(Source material)
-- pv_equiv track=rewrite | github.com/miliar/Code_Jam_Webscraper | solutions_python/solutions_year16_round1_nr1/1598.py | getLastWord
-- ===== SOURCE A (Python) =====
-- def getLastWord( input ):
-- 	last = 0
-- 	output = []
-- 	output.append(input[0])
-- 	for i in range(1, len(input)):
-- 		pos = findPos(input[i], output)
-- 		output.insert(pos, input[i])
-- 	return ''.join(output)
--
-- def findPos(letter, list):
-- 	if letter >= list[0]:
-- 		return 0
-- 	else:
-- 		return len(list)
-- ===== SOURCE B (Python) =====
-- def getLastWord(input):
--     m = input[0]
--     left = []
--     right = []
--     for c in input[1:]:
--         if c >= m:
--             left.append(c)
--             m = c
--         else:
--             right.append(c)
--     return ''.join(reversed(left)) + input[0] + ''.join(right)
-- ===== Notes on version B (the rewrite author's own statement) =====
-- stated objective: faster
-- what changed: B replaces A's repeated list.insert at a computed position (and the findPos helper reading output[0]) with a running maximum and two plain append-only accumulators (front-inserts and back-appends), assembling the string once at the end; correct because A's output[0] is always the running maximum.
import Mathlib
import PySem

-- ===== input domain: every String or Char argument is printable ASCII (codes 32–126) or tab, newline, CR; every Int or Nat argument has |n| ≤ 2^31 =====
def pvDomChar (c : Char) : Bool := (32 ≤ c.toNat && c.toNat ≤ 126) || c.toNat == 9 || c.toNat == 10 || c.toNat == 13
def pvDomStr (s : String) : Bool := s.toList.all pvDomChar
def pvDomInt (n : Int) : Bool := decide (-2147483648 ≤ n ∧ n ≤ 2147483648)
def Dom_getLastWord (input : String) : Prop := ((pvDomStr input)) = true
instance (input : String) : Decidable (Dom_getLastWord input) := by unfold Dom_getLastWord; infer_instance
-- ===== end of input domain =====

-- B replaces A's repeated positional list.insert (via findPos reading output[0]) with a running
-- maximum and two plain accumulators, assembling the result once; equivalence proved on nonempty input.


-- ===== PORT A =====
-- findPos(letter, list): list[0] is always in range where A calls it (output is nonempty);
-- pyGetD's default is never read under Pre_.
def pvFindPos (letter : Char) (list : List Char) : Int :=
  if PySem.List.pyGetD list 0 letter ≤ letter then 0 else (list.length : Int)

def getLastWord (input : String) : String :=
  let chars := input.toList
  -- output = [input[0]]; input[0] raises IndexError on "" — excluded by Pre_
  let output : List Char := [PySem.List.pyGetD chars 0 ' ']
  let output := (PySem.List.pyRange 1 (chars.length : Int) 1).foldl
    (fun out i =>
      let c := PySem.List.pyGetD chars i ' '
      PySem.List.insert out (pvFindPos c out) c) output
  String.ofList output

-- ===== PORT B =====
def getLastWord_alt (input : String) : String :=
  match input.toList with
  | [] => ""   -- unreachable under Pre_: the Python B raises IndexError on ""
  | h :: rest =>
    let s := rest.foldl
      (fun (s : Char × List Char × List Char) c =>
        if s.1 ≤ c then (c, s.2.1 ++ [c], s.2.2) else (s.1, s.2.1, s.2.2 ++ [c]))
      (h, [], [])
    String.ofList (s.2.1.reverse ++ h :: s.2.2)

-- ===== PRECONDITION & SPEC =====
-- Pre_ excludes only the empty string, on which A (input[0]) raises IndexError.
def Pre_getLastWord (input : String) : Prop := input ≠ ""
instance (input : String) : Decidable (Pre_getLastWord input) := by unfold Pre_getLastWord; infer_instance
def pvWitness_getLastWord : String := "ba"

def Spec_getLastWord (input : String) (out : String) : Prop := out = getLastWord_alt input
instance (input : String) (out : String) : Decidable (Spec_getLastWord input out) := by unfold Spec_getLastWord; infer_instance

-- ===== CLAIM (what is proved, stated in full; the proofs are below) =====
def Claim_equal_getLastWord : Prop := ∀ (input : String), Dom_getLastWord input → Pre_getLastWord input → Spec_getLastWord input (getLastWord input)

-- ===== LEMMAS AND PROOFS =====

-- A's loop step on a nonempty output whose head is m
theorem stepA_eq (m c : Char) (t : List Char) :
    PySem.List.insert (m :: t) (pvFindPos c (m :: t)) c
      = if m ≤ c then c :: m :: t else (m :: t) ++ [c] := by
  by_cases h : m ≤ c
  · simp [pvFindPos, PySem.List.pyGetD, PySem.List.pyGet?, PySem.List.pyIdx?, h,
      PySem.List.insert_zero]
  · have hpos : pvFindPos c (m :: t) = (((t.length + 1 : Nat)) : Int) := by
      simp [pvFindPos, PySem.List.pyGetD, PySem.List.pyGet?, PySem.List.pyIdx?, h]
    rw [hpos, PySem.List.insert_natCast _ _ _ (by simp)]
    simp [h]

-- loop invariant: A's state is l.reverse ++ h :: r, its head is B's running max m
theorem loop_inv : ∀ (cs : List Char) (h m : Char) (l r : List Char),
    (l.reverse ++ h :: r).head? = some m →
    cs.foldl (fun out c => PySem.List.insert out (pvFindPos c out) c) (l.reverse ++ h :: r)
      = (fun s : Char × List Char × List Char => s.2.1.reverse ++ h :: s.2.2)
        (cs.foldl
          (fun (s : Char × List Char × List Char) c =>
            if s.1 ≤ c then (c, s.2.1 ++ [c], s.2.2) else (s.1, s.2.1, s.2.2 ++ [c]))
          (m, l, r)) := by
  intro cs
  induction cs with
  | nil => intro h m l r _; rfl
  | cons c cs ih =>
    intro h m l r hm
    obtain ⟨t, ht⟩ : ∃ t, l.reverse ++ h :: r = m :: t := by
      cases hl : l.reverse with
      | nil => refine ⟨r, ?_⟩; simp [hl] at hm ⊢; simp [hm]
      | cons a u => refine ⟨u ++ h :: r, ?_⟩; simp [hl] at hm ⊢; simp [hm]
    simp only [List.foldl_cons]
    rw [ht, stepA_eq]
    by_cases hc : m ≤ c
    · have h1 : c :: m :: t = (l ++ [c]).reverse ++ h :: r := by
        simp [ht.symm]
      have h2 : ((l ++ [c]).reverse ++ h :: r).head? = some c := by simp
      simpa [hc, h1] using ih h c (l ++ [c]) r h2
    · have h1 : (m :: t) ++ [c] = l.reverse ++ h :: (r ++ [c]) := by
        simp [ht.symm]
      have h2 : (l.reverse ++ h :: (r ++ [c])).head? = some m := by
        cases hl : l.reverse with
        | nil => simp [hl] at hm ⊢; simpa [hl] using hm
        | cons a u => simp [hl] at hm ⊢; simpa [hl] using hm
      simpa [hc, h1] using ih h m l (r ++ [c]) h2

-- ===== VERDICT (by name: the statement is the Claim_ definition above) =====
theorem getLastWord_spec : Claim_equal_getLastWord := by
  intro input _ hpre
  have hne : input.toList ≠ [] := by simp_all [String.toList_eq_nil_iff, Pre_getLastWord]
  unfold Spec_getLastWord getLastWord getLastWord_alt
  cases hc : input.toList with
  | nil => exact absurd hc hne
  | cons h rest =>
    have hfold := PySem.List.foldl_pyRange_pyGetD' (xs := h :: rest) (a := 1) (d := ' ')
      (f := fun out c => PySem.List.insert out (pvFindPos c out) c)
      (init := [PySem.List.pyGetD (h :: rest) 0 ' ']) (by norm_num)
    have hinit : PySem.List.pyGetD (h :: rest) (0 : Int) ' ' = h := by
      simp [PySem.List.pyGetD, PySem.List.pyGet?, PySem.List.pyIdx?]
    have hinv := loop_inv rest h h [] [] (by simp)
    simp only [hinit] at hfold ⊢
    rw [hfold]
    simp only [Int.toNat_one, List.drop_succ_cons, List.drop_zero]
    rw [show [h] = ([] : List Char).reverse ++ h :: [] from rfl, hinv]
(End Source material)
Within the records above, each line containing "IndexError" is to be returned.

» **Worked solution**
  -- output = [input[0]]; input[0] raises IndexError on "" — excluded by Pre_
  | [] => ""   -- unreachable under Pre_: the Python B raises IndexError on ""
-- Pre_ excludes only the empty string, on which A (input[0]) raises IndexError.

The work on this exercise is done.